Общность и общество[править | править код]

Речь идет не о том, чтобы неразумной воле противопоставлять разумную, ибо и сущностная воля обладает разумом, более того — он формируется в ней до своего расцвета в качестве творческого и созидательного, искусного воления и деяния, как дух гения, художнического или нравственного; между тем, в своих простейших формах сущностная воля есть лишь непосредственное, страстное и одновременно наивное воление и деяние; для избирательной воли, наоборот, чаще всего характерно сознание. Ее отличает делячество (Machen) в противоположность творчеству (Schaffen), то есть механическая работа, и наш язык (как и другие языки) улавливает разницу, когда мы говорим о прожектерстве, махинациях, плетении интриг, лжи и всем том, что направлено на создание средств, единственное предназначение которых — вызвать желаемые нами следствия, соответствовать нашим практическим целям. Применяя эти понятия к связанностям, не следует понимать их в том смысле, будто имеются в виду обычные мотивы, из которых образуются связанности, заключаются союзы, формируются объединения или основываются общины; речь идет и о другом, не менее важном: о познании тех побуждений, которые лежат в основе бытия во всех видах связанностей, а следовательно, и тех, что вызывают отпор, хотя часто причиной отпора бывают по сути своей негативные побуждения, в то время как здесь имеются в виду лишь позитивные. Эти побуждения было бы неверно понимать и так, будто они постоянно и сущностно относятся к какой-то одной из категорий — либо к сущностной воле, либо к избирательной; здесь следует предполагать динамическое отношение, соответствующее человеческому чувствованию и мышлению: мотивы колеблются и переходят друг в друга, хотя там и тогда, где и когда происходит подобного рода развитие, наблюдается известная регулярность и даже закономерность — тенденция к абстрактно-рационалистическому формированию. Итак, все виды связанности, в которых преобладает сущностная воля, я называю общностью (Gemeinschaft), а все те, которые формируются посредством избирательной воли или существенно ей обусловлены, — обществом (Gesellschaft), причем оба понятия в их сущности и тенденциях суть модальности связанности.

Тем самым с этих терминов снимается покров сопутствующего им смысла — обозначать сами связанные единства или даже коллективные и искусственные личности: общность и общество — сущностные формы, проходящие через все виды связанностей, как это будет показано в следующей статье.

[править | править код]

Отношения, совокупности, корпорации[править | править код]

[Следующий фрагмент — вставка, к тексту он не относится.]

-- pv_equiv track=rewrite | github.com/hjoongpt-cloud/EMNIST | src_o/o_train.py | round_pairs_for_slots
-- ===== SOURCE A (Python) =====
-- from typing import Tuple, List
--
-- def round_pairs_for_slots(M: int, boxes: List[Tuple[int,int,int,int]]):
--     G = len(boxes)
--     pairs = []
--     all_pairs = []
--     for i in range(G):
--         for j in range(i+1, G):
--             all_pairs.append((i,j))
--     if len(all_pairs) == 0:
--         all_pairs = [(0,0)]
--     for m in range(M):
--         pairs.append(all_pairs[m % len(all_pairs)])
--     return pairs
-- ===== SOURCE B (Python) =====
-- def round_pairs_for_slots(M, boxes):
--     G = len(boxes)
--     C = G * (G - 1) // 2
--     if C == 0:
--         return [(0, 0)] * M
--     # generate only the first min(M, C) pairs, row by row, truncating the last row
--     n = min(M, C)
--     out = []
--     i = 0
--     while len(out) < n:
--         need = n - len(out)
--         out.extend((i, j) for j in range(i + 1, min(i + 1 + need, G)))
--         i += 1
--     if M <= C:
--         return out
--     q, r = divmod(M, C)
--     return out * q + out[:r]
-- ===== Notes on version B (the rewrite author's own statement) =====
-- stated objective: faster
-- what changed: B never materialises all G(G-1)/2 pairs: it generates only the first min(M,C) pairs row by row (truncating the last row) and, when M exceeds the cycle length C, tiles that base list q times plus a prefix instead of indexing with m % C for every m.
import Mathlib
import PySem

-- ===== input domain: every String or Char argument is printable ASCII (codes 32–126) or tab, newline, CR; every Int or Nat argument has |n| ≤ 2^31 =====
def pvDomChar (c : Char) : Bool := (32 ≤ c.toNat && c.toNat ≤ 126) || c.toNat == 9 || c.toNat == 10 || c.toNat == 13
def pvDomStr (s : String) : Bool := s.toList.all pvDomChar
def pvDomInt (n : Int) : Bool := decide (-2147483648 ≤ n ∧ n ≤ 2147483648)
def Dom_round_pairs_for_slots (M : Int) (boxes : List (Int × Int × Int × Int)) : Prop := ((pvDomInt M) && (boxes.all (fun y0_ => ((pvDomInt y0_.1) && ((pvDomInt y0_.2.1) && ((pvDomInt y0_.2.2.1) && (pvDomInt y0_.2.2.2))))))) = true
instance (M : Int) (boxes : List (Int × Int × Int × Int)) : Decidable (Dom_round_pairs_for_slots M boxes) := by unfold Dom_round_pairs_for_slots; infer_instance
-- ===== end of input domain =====

-- B avoids building all G(G-1)/2 pairs: it generates only the first min(M,C) pairs row by row and tiles them, instead of modulo-indexing a full pair table (objective: faster).

-- ===== PORT A =====
def round_pairs_for_slots (M : Int) (boxes : List (Int × Int × Int × Int)) : List (Int × Int) :=
  let G : Int := PySem.List.len boxes
  let all_pairs : List (Int × Int) :=
    (PySem.List.pyRange 0 G 1).foldl (fun acc i =>
      (PySem.List.pyRange (i+1) G 1).foldl (fun acc2 j => acc2 ++ [(i, j)]) acc) []
  let all_pairs := if all_pairs.length = 0 then [((0:Int), (0:Int))] else all_pairs
  (PySem.List.pyRange 0 M 1).foldl (fun acc m =>
    acc ++ [PySem.List.pyGetD all_pairs (PySem.Int.mod m (PySem.List.len all_pairs)) ((0:Int), (0:Int))]) []

-- ===== PORT B =====
-- port of Source B's while loop (fuel = number of rows still available; the loop advances i each pass)
def firstPairs : Nat → Int → Int → Nat → List (Int × Int)
  | 0, _, _, _ => []
  | Nat.succ f, G, i, need =>
    if need = 0 then []
    else
      let row := (PySem.List.pyRange (i+1) (min (i+1+(need:Int)) G) 1).map (fun j => (i, j))
      row ++ firstPairs f G (i+1) (need - row.length)

def round_pairs_for_slots_alt (M : Int) (boxes : List (Int × Int × Int × Int)) : List (Int × Int) :=
  let G : Int := PySem.List.len boxes
  let C : Int := PySem.Int.floordiv (G * (G - 1)) 2
  if C = 0 then List.replicate M.toNat ((0:Int), (0:Int))
  else
    let n : Int := min M C
    let out := firstPairs G.toNat G 0 n.toNat
    if M ≤ C then out
    else
      let q := PySem.Int.floordiv M C
      let r := PySem.Int.mod M C
      (List.replicate q.toNat out).flatten ++ out.take r.toNat

-- ===== PRECONDITION & SPEC =====
def Spec_round_pairs_for_slots (M : Int) (boxes : List (Int × Int × Int × Int)) (out : List (Int × Int)) : Prop := out = round_pairs_for_slots_alt M boxes
instance (M : Int) (boxes : List (Int × Int × Int × Int)) (out : List (Int × Int)) : Decidable (Spec_round_pairs_for_slots M boxes out) := by unfold Spec_round_pairs_for_slots; infer_instance

-- ===== CLAIM (what is proved, stated in full; the proofs are below) =====
def Claim_equal_round_pairs_for_slots : Prop := ∀ (M : Int) (boxes : List (Int × Int × Int × Int)), Dom_round_pairs_for_slots M boxes → Spec_round_pairs_for_slots M boxes (round_pairs_for_slots M boxes)

-- ===== LEMMAS AND PROOFS =====

def apRec (G i : Int) : List (Int × Int) :=
  if _h : i < G then (PySem.List.pyRange (i+1) G 1).map (fun j => (i, j)) ++ apRec G (i+1)
  else []
termination_by (G - i).toNat
decreasing_by omega
theorem apRec_stop {G i : Int} (h : ¬ i < G) : apRec G i = [] := by rw [apRec]; simp [h]
theorem apRec_step {G i : Int} (h : i < G) :
    apRec G i = (PySem.List.pyRange (i+1) G 1).map (fun j => (i, j)) ++ apRec G (i+1) := by
  rw [apRec]; simp [h]

theorem apRec_len (G : Int) (i : Int) : 2 * ((apRec G i).length : Int) = max 0 (G - i) * (max 0 (G - i) - 1) := by
  by_cases h : i < G
  · rw [apRec_step h]
    have ih := apRec_len G (i+1)
    simp only [List.length_append, List.length_map, PySem.List.length_pyRange_one] at *
    have h1 : max 0 (G - (i+1)) = G - i - 1 := by omega
    have h2 : max 0 (G - i) = G - i := by omega
    have h3 : ((G - (i+1)).toNat : Int) = G - i - 1 := by omega
    rw [h1] at ih
    rw [h2]
    push_cast
    rw [h3]
    nlinarith [ih]
  · rw [apRec_stop h]; simp; omega
termination_by (G - i).toNat
decreasing_by omega

theorem pyRange_take (a b : Int) (n : Nat) :
    (PySem.List.pyRange a b 1).take n = PySem.List.pyRange a (min (a + n) b) 1 := by
  rw [PySem.List.pyRange_one a b, PySem.List.pyRange_one a (min (a + n) b)]
  rw [← List.map_take, List.take_range]
  congr 1
  congr 1
  omega

theorem firstPairs_take (G : Int) : ∀ (f : Nat) (i : Int) (need : Nat),
    (G - i).toNat ≤ f → need ≤ (apRec G i).length →
    firstPairs f G i need = (apRec G i).take need := by
  intro f
  induction f with
  | zero =>
    intro i need hf hn
    rw [apRec_stop (by omega)] at hn ⊢
    simp at hn
    simp [firstPairs, hn]
  | succ f ih =>
    intro i need hf hn
    by_cases h0 : need = 0
    · simp [firstPairs, h0]
    · have hiG : i < G := by
        by_contra h
        rw [apRec_stop h] at hn; simp at hn; omega
      rw [firstPairs]
      simp only [h0, if_false]
      rw [apRec_step hiG] at hn ⊢
      have hrow : (PySem.List.pyRange (i+1) (min (i+1+(need:Int)) G) 1).map (fun j => ((i:Int), j))
          = ((PySem.List.pyRange (i+1) G 1).map (fun j => ((i:Int), j))).take need := by
        rw [← List.map_take, pyRange_take]
      simp only [hrow]
      rw [List.take_append]
      congr 1
      · rw [List.length_take, List.length_map]
        have hlen : need - min need ((PySem.List.pyRange (i+1) G 1).map (fun j => ((i:Int), j))).length
            = need - (PySem.List.pyRange (i+1) G 1).length := by
          simp only [List.length_map]; omega
        rw [List.length_map] at hlen
        rw [hlen]
        apply ih
        · omega
        · simp only [List.length_append, List.length_map] at hn
          omega
theorem map_getD_range (AP : List (Int × Int)) (d : Int × Int) (r : Nat) (hr : r ≤ AP.length) :
    (List.range r).map (fun k => AP.getD k d) = AP.take r := by
  apply List.ext_getElem
  · simp [hr]
  · intro n h1 h2
    simp only [List.getElem_map, List.getElem_range, List.getElem_take]
    simp at h1
    rw [List.getD_eq_getElem AP d (by omega)]

theorem cyc (AP : List (Int × Int)) (d : Int × Int) (_hc0 : 0 < AP.length) :
    ∀ (q r : Nat), r ≤ AP.length →
    (List.range (q * AP.length + r)).map (fun k => AP.getD (k % AP.length) d)
      = (List.replicate q AP).flatten ++ AP.take r := by
  intro q
  induction q with
  | zero =>
    intro r hr
    simp only [Nat.zero_mul, Nat.zero_add, List.replicate_zero, List.flatten_nil, List.nil_append]
    rw [← map_getD_range AP d r hr]
    apply List.map_congr_left
    intro k hk
    simp at hk
    rw [Nat.mod_eq_of_lt (by omega)]
  | succ q ih =>
    intro r hr
    have hsplit : (q+1) * AP.length + r = AP.length + (q * AP.length + r) := by ring
    rw [hsplit, List.range_add, List.map_append]
    rw [List.replicate_succ, List.flatten_cons, List.append_assoc]
    congr 1
    · have h1 : List.map (fun k => AP.getD (k % AP.length) d) (List.range AP.length)
          = List.map (fun k => AP.getD k d) (List.range AP.length) := by
        apply List.map_congr_left
        intro k hk
        simp at hk
        rw [Nat.mod_eq_of_lt hk]
      rw [h1, map_getD_range AP d AP.length (le_refl _), List.take_length]
    · rw [← ih r hr]
      rw [List.map_map]
      apply List.map_congr_left
      intro k hk
      simp only [Function.comp_apply]
      congr 1
      exact Nat.add_mod_left _ _

theorem foldl_apRec (G : Int) (i : Int) (acc : List (Int × Int)) :
    (PySem.List.pyRange i G 1).foldl (fun acc i =>
      (PySem.List.pyRange (i+1) G 1).foldl (fun acc2 j => acc2 ++ [(i, j)]) acc) acc
    = acc ++ apRec G i := by
  by_cases h : i < G
  · rw [PySem.List.pyRange_one_cons h, apRec_step h]
    simp only [List.foldl_cons]
    rw [foldl_apRec G (i+1)]
    rw [PySem.List.foldl_append_singleton_eq_map]
    simp
  · rw [PySem.List.pyRange_one_eq_nil (by omega), apRec_stop h]; simp
termination_by (G - i).toNat
decreasing_by omega

theorem main (M : Int) (boxes : List (Int × Int × Int × Int)) :
    round_pairs_for_slots M boxes = round_pairs_for_slots_alt M boxes := by
  simp only [round_pairs_for_slots, round_pairs_for_slots_alt, PySem.List.len_eq]
  set G : Int := (boxes.length : Int) with hG
  have hG0 : 0 ≤ G := by positivity
  set AP := apRec G 0 with hAP
  set L := AP.length with hL
  have hlen : 2 * (L : Int) = G * (G - 1) := by
    have := apRec_len G 0
    rw [max_eq_right (by omega), sub_zero] at this
    exact this
  have hC : PySem.Int.floordiv (G * (G - 1)) 2 = (L : Int) := by
    rw [← hlen, PySem.Int.floordiv_eq_ediv_of_pos (by norm_num)]
    exact Int.mul_ediv_cancel_left _ (by norm_num)
  rw [foldl_apRec, List.nil_append, ← hAP, hC]
  rw [PySem.List.foldl_append_singleton_eq_map, List.nil_append]
  by_cases hL0 : L = 0
  · -- C == 0 : all_pairs is [(0,0)], B replicates
    have hAPnil : AP = [] := List.length_eq_zero_iff.mp hL0
    simp only [hAPnil, List.length_nil, hL0, Int.natCast_zero]
    rw [PySem.List.pyRange_one 0 M]
    rw [List.map_map]
    have : ∀ k : Nat, PySem.List.pyGetD [((0:Int),(0:Int))] (PySem.Int.mod (0 + (k:Int)) (PySem.List.len [((0:Int),(0:Int))])) ((0:Int),(0:Int)) = ((0:Int),(0:Int)) := by
      intro k
      simp [PySem.List.len_eq]
    calc List.map _ (List.range (M - 0).toNat) = List.map (fun _ => ((0:Int),(0:Int))) (List.range (M-0).toNat) := List.map_congr_left (fun k _ => this k)
      _ = List.replicate M.toNat ((0:Int),(0:Int)) := by rw [List.map_const']; simp
  · -- C > 0
    have hLpos : 0 < L := Nat.pos_of_ne_zero hL0
    simp only [if_neg (by exact_mod_cast hL0 : ¬ ((L:Int) = 0))]
    rw [if_neg (show ¬ AP.length = 0 by omega)]
    by_cases hM0 : M ≤ 0
    · -- M ≤ 0: both empty
      rw [PySem.List.pyRange_one_eq_nil (by omega)]
      simp only [List.map_nil]
      have hmin : (min M (L:Int)).toNat = 0 := by omega
      rw [if_pos (by omega), hmin]
      cases hf : G.toNat with
      | zero => simp [firstPairs]
      | succ f => simp [firstPairs]
    · set K := M.toNat with hK
      have hMK : (K : Int) = M := Int.toNat_of_nonneg (by omega)
      have hA : (PySem.List.pyRange 0 M 1).map
          (fun m => PySem.List.pyGetD AP (PySem.Int.mod m (AP.length : Int)) ((0:Int),(0:Int)))
          = (List.range K).map (fun k => AP.getD (k % L) ((0:Int),(0:Int))) := by
        rw [← hMK, PySem.List.pyRange_zero_natCast, List.map_map]
        apply List.map_congr_left
        intro k _
        simp only [Function.comp_apply]
        rw [← hL, PySem.Int.mod_natCast, PySem.List.pyGetD_natCast]
      rw [hA]
      by_cases hMC : M ≤ (L : Int)
      · -- M ≤ C: both are AP.take K
        rw [if_pos hMC]
        have hmin : (min M (L:Int)).toNat = K := by omega
        rw [hmin, firstPairs_take G G.toNat 0 K (by omega) (by rw [← hAP, ← hL]; omega)]
        rw [← hAP]
        have := cyc AP ((0:Int),(0:Int)) hLpos 0 K (by omega)
        simpa using this
      · rw [if_neg hMC]
        have hmin : (min M (L:Int)).toNat = L := by omega
        have htake : List.take L AP = AP := by rw [hL]; exact List.take_length
        rw [hmin, firstPairs_take G G.toNat 0 L (by omega) (by rw [← hAP, ← hL]), ← hAP, htake]
        set q := PySem.Int.floordiv M (L:Int) with hq
        set r := PySem.Int.mod M (L:Int) with hr
        have hq0 : 0 ≤ q := PySem.Int.floordiv_nonneg (by omega) (by omega)
        have hr0 : 0 ≤ r := PySem.Int.mod_nonneg M (by exact_mod_cast hLpos)
        have hrL : r < (L:Int) := PySem.Int.mod_lt M (by exact_mod_cast hLpos)
        have hM : q * (L:Int) + r = M := PySem.Int.floordiv_mul_add_mod M (L:Int)
        have hKsplit : K = q.toNat * L + r.toNat := by
          have h1 : ((q.toNat * L + r.toNat : Nat) : Int) = (K : Int) := by
            push_cast [Int.toNat_of_nonneg hq0, Int.toNat_of_nonneg hr0]
            rw [hMK]; exact hM
          exact_mod_cast h1.symm
        rw [hKsplit, cyc AP ((0:Int),(0:Int)) hLpos q.toNat r.toNat (by omega)]

-- ===== VERDICT (by name: the statement is the Claim_ definition above) =====
theorem round_pairs_for_slots_spec : Claim_equal_round_pairs_for_slots := by
  intro M boxes _
  unfold Spec_round_pairs_for_slots
  exact main M boxes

Я различаю следующие социальные сущности, или формы: 1. отношения (Verhaltnisse), 2. совокупности (Samtschaften), 3. корпорации (Kцrperschaften), или соединения (Verbande) (союзы (Bunde), объединения (Vereine), товарищества (Genossenschaften)). Классификация основана на том различии, что сущность третьего рода всегда мыслится по подобию человеческой личности, способной сформировать единую определенную волю, которая в качестве воли обязывает и принуждает подчиненные ей личности (естественные или искусственные) совершать поступки в соответствии с таковой волей независимо от их направленности вовне или вовнутрь. В форме социального отношения само отношение мыслится иначе, даже если оно выделяется особым именем. К его сущности принадлежит (во всяком случае) то, что его субъекты или носители — члены отношения — осознают это отношение, так как они его положительно хотят и тем самым утверждают его существование. Это утверждение заключает в себе зачаточную форму того, что находит свое завершение в полагании личностного единства, в полагании обладающей волей и способной действовать корпорации. Совокупность — это промежуточная форма между отношением и корпорацией. Она мыслится как некое множество, включающее в себя, подобно корпорации, массу взаимосвязанных вещей, так что в результате возникают общие стремления, желания, симпатии и антипатии, короче говоря, общие чувства и общие образы мыслей; но совокупность не способна на действительное воление, она не может принять никакого решения до тех пор, пока не «организуется» в какое-нибудь объединение, не создаст какой-нибудь комитет или совет.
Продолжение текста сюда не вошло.